-- Problem statement --
Going down the data below, set down exactly the line with "def pwWheel (n" and each line after it through the line with "if PySem.Int.mod n d = 0 then false"; no other lines.

-- Extracted entries --
'''

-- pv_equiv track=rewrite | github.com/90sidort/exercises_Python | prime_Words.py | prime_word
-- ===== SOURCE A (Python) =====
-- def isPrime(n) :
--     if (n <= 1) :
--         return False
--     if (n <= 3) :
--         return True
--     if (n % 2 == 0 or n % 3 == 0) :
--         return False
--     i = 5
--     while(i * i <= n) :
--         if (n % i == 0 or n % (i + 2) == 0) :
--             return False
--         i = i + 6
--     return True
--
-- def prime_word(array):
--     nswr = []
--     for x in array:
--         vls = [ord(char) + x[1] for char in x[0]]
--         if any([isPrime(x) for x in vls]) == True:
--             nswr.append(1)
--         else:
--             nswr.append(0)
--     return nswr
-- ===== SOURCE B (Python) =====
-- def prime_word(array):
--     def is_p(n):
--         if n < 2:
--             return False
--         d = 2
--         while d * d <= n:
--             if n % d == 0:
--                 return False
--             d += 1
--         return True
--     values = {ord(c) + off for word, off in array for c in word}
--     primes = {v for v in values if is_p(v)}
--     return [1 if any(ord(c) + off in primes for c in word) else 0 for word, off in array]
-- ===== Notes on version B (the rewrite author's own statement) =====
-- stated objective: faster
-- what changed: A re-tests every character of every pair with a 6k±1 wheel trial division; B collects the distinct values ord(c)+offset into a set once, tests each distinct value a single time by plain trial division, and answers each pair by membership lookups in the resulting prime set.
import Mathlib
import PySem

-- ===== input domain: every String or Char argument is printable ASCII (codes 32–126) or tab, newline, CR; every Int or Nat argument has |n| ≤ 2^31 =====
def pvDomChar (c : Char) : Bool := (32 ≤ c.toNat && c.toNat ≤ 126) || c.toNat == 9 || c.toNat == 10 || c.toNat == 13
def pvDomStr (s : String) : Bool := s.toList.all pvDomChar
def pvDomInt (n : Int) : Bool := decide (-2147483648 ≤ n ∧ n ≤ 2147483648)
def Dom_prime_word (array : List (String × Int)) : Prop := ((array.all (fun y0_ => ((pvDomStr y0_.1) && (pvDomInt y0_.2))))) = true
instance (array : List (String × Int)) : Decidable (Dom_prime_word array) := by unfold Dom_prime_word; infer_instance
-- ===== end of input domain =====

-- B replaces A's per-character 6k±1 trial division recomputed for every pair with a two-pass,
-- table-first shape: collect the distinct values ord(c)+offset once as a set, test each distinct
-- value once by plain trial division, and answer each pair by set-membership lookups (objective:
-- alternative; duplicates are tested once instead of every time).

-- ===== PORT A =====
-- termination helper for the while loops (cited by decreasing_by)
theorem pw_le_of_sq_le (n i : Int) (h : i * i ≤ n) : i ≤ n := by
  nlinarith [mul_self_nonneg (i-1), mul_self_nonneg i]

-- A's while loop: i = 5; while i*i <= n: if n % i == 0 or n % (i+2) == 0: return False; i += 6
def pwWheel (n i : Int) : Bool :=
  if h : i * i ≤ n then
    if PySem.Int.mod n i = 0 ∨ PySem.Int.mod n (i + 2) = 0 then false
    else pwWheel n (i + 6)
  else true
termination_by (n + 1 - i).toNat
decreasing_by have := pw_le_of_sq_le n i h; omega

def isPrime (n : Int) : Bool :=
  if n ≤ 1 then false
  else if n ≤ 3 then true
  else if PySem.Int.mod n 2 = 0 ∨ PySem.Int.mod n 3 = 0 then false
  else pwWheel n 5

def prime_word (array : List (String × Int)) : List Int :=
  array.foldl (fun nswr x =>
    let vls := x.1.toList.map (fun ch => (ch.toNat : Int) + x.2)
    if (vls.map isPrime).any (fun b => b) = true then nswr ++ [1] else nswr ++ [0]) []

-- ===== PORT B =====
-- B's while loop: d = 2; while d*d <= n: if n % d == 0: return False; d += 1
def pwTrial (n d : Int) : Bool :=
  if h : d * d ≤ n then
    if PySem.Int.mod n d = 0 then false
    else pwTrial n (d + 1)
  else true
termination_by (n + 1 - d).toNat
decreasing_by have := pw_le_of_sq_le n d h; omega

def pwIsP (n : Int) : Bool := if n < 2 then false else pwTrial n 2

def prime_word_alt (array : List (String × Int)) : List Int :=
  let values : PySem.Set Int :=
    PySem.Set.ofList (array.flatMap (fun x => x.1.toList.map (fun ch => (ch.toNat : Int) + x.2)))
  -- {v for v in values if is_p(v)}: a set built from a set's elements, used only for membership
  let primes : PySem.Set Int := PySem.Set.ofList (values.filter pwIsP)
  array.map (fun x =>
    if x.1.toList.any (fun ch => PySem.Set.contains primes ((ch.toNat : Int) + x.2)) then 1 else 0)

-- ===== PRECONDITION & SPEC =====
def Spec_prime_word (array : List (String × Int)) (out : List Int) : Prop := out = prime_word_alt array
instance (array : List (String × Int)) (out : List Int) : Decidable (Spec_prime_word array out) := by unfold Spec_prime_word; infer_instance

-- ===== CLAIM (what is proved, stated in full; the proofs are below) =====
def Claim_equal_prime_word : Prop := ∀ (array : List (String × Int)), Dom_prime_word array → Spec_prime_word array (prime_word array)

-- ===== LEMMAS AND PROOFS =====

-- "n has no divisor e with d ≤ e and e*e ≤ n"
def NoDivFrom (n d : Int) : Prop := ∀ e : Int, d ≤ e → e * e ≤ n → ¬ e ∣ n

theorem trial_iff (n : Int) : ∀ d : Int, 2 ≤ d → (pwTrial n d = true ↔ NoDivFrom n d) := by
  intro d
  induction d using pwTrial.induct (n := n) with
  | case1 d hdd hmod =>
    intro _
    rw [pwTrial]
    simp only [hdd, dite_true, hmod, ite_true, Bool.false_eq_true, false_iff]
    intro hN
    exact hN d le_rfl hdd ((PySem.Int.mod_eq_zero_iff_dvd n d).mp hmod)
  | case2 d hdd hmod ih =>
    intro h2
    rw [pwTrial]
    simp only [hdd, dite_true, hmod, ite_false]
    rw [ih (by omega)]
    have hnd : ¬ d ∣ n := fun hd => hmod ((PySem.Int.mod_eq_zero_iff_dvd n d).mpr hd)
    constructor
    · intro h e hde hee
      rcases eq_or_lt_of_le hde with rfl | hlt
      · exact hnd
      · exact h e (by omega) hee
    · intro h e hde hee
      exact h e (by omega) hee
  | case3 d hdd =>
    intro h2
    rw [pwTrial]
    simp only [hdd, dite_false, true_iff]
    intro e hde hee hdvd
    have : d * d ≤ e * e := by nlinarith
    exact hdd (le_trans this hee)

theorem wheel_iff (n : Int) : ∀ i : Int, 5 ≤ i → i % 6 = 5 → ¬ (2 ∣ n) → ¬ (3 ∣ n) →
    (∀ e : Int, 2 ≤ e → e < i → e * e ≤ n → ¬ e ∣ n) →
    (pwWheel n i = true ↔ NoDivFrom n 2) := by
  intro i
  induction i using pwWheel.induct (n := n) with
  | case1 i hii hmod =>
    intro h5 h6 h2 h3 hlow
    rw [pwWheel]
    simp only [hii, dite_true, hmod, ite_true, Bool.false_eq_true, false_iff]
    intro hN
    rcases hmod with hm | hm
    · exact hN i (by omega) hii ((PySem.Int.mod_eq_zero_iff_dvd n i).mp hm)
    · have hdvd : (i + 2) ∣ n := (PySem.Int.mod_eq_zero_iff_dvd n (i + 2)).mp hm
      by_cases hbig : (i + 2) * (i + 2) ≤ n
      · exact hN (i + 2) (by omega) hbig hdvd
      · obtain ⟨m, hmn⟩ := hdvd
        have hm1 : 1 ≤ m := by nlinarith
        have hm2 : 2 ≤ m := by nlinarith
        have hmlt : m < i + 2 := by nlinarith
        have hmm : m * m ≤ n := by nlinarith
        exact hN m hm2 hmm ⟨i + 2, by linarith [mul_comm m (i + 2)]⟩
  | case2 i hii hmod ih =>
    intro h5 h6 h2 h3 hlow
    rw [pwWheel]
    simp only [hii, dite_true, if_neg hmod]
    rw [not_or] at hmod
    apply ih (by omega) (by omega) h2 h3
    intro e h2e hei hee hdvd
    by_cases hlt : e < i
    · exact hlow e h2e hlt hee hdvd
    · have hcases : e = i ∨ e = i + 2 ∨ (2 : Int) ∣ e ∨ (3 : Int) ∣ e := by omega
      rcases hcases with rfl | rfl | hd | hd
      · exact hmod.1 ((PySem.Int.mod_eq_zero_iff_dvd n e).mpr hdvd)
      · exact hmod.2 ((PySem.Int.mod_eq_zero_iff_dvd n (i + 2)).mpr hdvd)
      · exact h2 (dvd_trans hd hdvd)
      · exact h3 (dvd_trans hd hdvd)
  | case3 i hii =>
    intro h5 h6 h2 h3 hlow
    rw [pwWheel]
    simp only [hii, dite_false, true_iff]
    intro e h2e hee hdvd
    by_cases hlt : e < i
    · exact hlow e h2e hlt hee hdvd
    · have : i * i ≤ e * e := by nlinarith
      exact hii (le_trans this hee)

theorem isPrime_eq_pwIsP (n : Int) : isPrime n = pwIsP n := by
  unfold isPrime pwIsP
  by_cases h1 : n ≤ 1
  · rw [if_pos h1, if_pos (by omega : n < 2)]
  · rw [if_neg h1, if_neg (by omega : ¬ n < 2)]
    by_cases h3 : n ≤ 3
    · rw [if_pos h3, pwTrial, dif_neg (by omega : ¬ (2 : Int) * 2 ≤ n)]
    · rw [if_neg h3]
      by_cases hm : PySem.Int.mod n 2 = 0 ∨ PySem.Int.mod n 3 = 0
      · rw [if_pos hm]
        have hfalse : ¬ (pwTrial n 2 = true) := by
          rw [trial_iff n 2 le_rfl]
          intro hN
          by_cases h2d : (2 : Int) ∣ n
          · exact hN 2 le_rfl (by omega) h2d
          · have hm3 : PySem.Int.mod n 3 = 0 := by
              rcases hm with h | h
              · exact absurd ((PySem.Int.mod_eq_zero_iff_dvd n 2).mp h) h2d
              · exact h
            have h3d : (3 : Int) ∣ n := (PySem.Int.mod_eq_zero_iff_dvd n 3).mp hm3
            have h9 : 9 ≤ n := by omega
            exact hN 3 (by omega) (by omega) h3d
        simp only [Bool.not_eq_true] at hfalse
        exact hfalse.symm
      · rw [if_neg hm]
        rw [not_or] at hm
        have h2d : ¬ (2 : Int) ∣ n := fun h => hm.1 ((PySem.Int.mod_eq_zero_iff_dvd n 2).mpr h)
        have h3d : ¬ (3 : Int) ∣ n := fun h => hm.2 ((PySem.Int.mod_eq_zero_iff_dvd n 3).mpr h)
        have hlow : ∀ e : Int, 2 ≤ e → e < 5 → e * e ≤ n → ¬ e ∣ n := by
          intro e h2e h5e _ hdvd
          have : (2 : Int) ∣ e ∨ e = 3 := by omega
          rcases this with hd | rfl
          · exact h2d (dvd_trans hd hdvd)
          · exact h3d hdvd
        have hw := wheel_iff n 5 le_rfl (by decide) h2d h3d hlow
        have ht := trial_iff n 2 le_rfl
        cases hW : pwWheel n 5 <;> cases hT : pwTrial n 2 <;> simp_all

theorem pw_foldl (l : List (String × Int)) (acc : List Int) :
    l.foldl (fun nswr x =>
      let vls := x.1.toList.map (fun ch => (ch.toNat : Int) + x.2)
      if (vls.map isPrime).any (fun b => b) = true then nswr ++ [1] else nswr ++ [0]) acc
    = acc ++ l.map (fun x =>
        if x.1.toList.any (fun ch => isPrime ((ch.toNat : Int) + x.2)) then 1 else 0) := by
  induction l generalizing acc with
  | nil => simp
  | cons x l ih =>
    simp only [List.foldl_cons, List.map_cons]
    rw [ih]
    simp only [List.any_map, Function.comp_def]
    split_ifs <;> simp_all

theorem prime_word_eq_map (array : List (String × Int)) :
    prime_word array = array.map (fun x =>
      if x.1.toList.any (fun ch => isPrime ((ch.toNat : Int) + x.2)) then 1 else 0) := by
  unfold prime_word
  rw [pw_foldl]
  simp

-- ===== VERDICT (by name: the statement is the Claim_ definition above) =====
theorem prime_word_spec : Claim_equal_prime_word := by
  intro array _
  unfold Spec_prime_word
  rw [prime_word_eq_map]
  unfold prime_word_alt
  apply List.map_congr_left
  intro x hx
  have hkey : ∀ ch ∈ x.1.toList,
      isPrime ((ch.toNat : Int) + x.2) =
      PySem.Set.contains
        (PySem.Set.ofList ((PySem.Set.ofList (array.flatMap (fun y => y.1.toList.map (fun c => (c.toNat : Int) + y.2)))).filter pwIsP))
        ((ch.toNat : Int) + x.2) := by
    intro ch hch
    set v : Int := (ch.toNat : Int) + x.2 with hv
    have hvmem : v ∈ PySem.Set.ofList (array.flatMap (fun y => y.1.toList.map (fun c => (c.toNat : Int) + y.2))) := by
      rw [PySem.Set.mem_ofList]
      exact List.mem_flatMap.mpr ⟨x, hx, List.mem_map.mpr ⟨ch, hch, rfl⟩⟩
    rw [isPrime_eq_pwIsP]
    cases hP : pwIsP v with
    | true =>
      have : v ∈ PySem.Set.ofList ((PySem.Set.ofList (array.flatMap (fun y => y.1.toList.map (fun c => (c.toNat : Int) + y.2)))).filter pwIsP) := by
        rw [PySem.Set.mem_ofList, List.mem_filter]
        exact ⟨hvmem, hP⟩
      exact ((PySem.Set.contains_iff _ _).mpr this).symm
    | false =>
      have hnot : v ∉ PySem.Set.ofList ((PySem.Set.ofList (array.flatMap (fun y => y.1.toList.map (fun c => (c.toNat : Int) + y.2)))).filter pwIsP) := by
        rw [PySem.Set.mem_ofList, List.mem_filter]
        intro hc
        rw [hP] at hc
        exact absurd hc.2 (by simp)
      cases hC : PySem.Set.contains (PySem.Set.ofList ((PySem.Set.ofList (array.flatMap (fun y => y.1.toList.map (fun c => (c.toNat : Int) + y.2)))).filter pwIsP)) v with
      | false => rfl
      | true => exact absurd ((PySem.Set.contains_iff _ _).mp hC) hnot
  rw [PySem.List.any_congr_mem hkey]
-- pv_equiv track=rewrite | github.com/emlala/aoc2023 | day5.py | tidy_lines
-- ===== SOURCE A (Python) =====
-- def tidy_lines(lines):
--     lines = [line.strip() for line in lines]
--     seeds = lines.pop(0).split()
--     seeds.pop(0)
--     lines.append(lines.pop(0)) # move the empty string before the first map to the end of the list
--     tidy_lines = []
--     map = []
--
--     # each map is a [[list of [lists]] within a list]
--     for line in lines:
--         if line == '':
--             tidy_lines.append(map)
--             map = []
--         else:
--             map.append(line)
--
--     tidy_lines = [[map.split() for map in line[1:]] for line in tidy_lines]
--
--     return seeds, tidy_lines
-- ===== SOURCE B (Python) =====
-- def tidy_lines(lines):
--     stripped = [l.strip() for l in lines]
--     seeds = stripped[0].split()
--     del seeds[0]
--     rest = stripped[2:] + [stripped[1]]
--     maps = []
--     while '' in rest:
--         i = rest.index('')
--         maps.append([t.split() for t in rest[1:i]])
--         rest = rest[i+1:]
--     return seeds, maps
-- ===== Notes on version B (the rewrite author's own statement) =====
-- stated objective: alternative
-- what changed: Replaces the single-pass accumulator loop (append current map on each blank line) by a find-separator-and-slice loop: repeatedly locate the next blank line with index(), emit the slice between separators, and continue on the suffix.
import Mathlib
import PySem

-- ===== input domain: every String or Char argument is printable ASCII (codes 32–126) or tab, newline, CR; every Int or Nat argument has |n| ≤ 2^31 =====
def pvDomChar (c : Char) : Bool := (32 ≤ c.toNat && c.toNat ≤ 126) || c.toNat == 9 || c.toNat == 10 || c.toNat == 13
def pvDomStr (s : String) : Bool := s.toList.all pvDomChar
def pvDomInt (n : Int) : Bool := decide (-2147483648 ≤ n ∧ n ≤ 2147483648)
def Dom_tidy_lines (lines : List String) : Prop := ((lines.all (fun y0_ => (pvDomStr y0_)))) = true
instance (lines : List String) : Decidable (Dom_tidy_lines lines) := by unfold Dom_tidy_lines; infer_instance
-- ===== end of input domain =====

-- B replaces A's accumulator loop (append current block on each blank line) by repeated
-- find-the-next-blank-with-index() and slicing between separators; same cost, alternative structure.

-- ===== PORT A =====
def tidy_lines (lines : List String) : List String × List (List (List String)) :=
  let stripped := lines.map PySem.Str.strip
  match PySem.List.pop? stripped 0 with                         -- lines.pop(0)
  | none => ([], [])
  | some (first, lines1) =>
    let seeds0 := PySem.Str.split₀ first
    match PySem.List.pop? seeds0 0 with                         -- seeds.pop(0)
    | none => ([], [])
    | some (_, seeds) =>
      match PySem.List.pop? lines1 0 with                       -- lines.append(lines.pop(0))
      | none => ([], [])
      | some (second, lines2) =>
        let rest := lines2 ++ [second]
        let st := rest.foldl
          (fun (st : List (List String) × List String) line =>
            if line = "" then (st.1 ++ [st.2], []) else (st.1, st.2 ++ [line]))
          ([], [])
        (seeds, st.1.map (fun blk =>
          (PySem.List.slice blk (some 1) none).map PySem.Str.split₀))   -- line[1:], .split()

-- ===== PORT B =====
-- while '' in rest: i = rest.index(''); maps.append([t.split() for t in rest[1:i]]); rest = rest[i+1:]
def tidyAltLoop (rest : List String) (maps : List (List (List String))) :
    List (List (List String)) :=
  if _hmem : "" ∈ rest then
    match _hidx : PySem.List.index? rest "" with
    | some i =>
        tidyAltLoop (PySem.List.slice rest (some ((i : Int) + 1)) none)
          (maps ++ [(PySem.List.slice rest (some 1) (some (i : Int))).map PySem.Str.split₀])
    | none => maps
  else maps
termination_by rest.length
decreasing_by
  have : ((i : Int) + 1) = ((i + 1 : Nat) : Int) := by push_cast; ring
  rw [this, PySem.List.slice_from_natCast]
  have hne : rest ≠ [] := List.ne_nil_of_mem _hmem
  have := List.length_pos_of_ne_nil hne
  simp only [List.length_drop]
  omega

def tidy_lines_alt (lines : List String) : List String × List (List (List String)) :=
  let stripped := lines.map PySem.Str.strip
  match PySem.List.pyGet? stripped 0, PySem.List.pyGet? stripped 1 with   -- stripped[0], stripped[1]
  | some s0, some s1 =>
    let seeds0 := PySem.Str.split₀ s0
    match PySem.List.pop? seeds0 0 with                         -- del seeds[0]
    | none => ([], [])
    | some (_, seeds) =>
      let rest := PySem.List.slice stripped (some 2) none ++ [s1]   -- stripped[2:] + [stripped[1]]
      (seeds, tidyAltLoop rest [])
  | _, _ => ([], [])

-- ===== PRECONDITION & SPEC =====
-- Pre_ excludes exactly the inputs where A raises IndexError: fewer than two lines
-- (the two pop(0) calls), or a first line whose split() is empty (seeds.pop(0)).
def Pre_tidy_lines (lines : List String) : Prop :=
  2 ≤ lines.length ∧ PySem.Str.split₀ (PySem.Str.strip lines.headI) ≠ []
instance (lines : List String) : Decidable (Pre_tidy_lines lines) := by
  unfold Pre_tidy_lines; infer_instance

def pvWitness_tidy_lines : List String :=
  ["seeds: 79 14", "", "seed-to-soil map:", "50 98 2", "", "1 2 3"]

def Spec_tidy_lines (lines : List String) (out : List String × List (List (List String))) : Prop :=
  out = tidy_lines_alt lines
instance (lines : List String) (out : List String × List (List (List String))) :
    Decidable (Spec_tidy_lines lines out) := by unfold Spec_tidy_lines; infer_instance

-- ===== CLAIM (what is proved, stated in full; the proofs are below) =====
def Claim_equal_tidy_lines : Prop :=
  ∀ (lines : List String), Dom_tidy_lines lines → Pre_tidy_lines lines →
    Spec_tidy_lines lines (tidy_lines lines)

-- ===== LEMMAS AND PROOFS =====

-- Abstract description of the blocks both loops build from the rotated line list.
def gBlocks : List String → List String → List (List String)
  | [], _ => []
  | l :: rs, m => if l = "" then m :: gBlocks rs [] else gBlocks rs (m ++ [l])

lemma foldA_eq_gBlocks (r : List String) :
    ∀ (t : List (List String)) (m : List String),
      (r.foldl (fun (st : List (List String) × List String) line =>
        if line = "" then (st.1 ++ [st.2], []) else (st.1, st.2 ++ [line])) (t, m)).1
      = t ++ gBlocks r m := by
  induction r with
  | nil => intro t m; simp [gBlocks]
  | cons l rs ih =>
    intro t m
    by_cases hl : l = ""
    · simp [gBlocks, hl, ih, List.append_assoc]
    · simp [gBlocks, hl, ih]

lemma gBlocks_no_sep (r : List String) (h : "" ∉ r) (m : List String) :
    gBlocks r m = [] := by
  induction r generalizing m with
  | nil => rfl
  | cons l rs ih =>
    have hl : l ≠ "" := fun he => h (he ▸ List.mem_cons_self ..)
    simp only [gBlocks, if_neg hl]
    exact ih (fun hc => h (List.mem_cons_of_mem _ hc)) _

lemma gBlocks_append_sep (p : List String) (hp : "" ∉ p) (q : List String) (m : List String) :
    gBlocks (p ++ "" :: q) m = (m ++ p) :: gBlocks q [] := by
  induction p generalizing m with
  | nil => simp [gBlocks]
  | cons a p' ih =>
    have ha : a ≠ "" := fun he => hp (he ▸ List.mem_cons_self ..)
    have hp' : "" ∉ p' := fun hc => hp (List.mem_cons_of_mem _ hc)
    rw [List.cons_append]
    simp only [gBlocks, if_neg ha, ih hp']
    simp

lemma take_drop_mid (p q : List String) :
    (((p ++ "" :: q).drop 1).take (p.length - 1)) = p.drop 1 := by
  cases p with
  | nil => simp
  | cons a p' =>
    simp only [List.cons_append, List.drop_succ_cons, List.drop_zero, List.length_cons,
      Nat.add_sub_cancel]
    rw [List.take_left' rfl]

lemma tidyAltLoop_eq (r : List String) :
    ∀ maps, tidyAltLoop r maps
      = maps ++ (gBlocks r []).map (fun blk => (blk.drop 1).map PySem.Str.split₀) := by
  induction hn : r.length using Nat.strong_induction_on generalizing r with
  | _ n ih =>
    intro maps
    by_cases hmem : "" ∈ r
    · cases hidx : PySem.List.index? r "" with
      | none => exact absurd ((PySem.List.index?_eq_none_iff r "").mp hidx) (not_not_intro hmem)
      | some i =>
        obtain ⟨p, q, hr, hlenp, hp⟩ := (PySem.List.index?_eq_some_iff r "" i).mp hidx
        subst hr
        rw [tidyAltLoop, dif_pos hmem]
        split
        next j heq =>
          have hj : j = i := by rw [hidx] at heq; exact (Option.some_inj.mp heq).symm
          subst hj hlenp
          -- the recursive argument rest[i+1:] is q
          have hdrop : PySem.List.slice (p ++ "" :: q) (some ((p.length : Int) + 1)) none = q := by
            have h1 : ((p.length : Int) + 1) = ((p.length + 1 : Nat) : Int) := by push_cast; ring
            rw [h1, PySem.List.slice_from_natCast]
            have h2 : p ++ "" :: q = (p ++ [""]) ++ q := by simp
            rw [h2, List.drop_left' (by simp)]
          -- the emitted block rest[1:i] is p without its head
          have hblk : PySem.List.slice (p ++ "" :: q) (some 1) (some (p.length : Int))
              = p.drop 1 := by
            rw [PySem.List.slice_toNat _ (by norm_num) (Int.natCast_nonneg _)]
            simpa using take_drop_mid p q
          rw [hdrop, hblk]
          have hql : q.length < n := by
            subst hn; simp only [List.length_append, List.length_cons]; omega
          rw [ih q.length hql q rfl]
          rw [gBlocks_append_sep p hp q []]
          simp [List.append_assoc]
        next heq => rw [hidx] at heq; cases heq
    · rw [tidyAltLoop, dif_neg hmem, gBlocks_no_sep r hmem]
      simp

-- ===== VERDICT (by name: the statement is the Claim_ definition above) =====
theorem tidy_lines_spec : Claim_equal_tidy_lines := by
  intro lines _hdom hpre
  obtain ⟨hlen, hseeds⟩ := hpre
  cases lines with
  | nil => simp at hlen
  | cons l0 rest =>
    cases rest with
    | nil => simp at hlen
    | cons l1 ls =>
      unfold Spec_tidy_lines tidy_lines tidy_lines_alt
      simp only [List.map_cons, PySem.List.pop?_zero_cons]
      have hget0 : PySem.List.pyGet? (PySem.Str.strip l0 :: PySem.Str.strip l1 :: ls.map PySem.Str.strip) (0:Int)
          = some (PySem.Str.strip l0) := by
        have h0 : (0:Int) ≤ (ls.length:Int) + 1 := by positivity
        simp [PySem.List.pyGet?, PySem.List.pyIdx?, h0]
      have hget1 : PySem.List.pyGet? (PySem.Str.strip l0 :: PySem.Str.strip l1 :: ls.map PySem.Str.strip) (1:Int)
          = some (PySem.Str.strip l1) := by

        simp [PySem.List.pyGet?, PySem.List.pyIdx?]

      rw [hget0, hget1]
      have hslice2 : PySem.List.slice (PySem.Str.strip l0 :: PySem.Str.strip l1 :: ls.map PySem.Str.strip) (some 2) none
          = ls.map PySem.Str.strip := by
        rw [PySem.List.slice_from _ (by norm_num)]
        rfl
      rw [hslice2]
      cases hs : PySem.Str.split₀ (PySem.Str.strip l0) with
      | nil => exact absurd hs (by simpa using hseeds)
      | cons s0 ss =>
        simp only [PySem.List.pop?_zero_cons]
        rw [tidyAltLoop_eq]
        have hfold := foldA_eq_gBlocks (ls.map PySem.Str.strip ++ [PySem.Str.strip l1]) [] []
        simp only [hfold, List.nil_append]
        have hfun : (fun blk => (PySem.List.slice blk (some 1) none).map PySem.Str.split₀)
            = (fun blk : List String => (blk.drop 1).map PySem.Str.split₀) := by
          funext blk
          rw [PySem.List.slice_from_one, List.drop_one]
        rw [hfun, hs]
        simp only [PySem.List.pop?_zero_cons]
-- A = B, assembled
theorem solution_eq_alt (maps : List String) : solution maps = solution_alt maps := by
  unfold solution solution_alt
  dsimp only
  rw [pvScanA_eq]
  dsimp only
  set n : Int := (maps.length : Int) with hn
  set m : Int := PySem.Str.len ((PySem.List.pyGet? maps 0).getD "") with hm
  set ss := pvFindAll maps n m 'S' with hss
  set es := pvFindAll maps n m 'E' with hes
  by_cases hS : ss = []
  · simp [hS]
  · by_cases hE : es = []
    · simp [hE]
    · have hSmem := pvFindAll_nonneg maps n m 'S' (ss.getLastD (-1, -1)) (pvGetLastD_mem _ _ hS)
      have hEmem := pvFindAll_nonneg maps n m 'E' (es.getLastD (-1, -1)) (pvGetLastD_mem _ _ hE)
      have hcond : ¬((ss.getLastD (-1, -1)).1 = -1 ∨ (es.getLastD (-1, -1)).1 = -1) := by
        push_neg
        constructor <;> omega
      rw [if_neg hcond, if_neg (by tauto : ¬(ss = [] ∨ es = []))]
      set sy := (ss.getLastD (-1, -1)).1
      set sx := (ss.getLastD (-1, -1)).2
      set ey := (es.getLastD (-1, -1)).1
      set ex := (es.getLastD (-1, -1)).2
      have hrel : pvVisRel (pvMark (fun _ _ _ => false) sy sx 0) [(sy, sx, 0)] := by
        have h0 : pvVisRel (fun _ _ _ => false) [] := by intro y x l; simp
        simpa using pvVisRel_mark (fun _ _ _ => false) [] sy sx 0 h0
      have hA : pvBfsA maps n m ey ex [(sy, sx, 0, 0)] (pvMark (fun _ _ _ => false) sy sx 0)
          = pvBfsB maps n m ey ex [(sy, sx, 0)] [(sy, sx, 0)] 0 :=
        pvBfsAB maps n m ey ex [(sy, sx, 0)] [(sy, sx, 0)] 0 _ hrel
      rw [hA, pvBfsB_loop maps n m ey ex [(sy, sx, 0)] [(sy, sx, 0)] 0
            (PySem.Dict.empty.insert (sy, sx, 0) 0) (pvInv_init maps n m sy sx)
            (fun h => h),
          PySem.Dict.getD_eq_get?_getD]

'''

-- Reply --
def pwWheel (n i : Int) : Bool :=
  if h : i * i ≤ n then
    if PySem.Int.mod n i = 0 ∨ PySem.Int.mod n (i + 2) = 0 then false
    else pwWheel n (i + 6)
  else true
termination_by (n + 1 - i).toNat
decreasing_by have := pw_le_of_sq_le n i h; omega

def isPrime (n : Int) : Bool :=
  if n ≤ 1 then false
  else if n ≤ 3 then true
  else if PySem.Int.mod n 2 = 0 ∨ PySem.Int.mod n 3 = 0 then false
  else pwWheel n 5

def prime_word (array : List (String × Int)) : List Int :=
  array.foldl (fun nswr x =>
    let vls := x.1.toList.map (fun ch => (ch.toNat : Int) + x.2)
    if (vls.map isPrime).any (fun b => b) = true then nswr ++ [1] else nswr ++ [0]) []

-- ===== PORT B =====
-- B's while loop: d = 2; while d*d <= n: if n % d == 0: return False; d += 1
def pwTrial (n d : Int) : Bool :=
  if h : d * d ≤ n then
    if PySem.Int.mod n d = 0 then false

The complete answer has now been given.